» **EXERCISE DIRECTIONS**:
Which lines of the listing hold the string "obtain"? Copy those lines.

» **RECORDS SHOWN**:
--*--

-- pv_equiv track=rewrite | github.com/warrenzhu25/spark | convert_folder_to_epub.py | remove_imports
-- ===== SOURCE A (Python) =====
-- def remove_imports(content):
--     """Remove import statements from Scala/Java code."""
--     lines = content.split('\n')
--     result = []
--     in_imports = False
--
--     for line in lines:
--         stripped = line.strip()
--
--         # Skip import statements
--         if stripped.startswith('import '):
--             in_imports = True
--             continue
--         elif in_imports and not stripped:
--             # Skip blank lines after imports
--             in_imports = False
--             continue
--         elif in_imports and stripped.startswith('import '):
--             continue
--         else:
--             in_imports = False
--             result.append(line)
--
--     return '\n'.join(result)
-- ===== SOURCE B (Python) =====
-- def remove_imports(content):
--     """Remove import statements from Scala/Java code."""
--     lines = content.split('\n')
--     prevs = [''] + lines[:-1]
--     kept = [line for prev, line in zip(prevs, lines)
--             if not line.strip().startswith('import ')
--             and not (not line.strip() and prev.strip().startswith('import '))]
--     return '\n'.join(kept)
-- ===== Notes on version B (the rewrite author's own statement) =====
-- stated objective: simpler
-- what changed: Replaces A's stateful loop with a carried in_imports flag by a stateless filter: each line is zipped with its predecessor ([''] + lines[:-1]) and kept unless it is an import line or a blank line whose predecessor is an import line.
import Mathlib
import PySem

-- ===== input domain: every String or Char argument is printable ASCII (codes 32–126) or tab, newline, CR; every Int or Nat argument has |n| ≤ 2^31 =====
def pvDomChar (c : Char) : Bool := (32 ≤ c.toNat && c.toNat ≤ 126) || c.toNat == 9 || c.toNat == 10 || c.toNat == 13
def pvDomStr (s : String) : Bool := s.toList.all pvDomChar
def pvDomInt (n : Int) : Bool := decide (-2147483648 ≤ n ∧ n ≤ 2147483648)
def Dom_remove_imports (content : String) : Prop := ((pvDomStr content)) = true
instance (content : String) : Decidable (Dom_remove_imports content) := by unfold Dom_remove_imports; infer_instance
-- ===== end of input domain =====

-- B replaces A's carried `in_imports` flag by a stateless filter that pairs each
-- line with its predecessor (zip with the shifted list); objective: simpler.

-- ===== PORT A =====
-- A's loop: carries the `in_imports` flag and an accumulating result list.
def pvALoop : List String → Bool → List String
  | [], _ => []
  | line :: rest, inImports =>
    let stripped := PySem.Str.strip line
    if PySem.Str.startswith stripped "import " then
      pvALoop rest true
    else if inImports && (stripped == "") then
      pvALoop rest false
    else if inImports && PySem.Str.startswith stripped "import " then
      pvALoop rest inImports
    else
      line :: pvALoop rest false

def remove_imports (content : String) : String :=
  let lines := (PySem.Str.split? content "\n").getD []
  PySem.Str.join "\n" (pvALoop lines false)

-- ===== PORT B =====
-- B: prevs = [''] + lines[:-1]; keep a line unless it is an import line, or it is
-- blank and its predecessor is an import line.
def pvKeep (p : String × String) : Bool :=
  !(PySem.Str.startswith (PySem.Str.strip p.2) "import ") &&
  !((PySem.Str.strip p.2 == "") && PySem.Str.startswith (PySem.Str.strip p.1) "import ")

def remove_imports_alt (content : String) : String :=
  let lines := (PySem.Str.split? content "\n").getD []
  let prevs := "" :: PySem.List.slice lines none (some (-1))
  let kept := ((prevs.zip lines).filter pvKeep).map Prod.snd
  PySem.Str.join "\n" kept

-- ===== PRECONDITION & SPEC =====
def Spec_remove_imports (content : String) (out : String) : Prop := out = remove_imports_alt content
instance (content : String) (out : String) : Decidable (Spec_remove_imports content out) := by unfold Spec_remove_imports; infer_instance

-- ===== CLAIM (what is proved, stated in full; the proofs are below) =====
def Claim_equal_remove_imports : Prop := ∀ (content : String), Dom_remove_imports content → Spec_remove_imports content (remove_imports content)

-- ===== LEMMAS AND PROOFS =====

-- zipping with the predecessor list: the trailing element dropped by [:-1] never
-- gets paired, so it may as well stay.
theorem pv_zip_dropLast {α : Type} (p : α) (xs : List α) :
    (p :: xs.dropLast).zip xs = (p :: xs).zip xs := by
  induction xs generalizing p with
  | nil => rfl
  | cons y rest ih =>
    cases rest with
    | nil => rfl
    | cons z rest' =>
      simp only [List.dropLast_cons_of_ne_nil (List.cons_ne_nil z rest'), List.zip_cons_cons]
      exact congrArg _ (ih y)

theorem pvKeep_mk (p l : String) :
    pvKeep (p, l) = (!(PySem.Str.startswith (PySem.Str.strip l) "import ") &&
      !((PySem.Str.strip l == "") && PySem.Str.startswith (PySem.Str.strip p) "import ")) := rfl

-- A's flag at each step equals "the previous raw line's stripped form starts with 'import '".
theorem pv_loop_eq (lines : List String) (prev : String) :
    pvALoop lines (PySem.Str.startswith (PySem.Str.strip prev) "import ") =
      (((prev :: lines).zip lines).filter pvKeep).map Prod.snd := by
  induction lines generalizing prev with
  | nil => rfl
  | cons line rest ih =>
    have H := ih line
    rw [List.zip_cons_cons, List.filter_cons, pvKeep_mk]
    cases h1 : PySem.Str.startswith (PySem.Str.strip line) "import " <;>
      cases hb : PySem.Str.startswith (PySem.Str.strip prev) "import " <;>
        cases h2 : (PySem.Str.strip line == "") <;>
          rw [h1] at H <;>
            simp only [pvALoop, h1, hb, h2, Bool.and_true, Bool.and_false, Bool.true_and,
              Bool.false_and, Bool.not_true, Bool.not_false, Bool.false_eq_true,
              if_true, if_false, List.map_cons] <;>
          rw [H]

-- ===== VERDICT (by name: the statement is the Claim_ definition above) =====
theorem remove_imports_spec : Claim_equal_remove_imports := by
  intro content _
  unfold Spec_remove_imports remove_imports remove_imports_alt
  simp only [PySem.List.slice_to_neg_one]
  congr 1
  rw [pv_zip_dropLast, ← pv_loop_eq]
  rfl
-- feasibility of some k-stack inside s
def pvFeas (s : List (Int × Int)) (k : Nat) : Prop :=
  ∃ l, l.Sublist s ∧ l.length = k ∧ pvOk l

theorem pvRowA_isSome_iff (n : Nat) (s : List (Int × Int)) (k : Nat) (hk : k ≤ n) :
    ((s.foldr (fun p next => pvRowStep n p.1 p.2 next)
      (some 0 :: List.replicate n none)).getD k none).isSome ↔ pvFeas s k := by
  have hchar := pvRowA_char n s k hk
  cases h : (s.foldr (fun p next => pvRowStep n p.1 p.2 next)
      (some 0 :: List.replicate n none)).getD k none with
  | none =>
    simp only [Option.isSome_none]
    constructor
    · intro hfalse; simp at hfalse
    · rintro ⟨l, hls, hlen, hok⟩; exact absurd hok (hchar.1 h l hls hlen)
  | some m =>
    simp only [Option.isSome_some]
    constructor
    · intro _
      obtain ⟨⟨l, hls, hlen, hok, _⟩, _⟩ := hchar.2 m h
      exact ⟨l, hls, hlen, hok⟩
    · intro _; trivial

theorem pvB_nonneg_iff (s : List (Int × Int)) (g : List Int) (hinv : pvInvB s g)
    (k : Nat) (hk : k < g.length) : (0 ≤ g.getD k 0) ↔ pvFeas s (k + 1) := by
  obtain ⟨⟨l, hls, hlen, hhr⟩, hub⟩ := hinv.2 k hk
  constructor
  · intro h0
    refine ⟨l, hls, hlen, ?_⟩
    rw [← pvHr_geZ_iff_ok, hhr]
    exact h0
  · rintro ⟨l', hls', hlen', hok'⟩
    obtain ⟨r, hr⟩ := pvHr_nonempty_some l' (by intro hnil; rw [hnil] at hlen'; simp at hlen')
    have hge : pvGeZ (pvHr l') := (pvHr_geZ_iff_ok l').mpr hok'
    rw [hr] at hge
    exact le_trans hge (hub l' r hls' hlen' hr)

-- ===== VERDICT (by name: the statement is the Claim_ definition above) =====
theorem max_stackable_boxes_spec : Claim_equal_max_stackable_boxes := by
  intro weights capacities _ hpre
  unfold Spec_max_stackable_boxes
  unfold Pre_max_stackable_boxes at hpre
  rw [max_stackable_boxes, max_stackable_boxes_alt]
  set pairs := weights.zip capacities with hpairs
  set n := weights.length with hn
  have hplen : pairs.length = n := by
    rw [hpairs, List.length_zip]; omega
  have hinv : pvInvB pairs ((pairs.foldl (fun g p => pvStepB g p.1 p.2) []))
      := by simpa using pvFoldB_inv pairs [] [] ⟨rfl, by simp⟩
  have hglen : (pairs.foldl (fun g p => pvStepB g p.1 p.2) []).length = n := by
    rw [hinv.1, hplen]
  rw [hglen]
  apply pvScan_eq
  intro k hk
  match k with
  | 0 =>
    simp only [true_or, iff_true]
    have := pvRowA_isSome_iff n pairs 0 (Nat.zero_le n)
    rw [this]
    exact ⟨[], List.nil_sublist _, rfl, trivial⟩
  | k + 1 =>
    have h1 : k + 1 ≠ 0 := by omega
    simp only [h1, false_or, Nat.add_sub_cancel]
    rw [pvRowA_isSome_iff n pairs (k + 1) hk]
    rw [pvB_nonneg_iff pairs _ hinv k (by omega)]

--*--

» **RESULT OF THE TASK**:
      obtain ⟨⟨l, hls, hlen, hok, _⟩, _⟩ := hchar.2 m h
  obtain ⟨⟨l, hls, hlen, hhr⟩, hub⟩ := hinv.2 k hk
    obtain ⟨r, hr⟩ := pvHr_nonempty_some l' (by intro hnil; rw [hnil] at hlen'; simp at hlen')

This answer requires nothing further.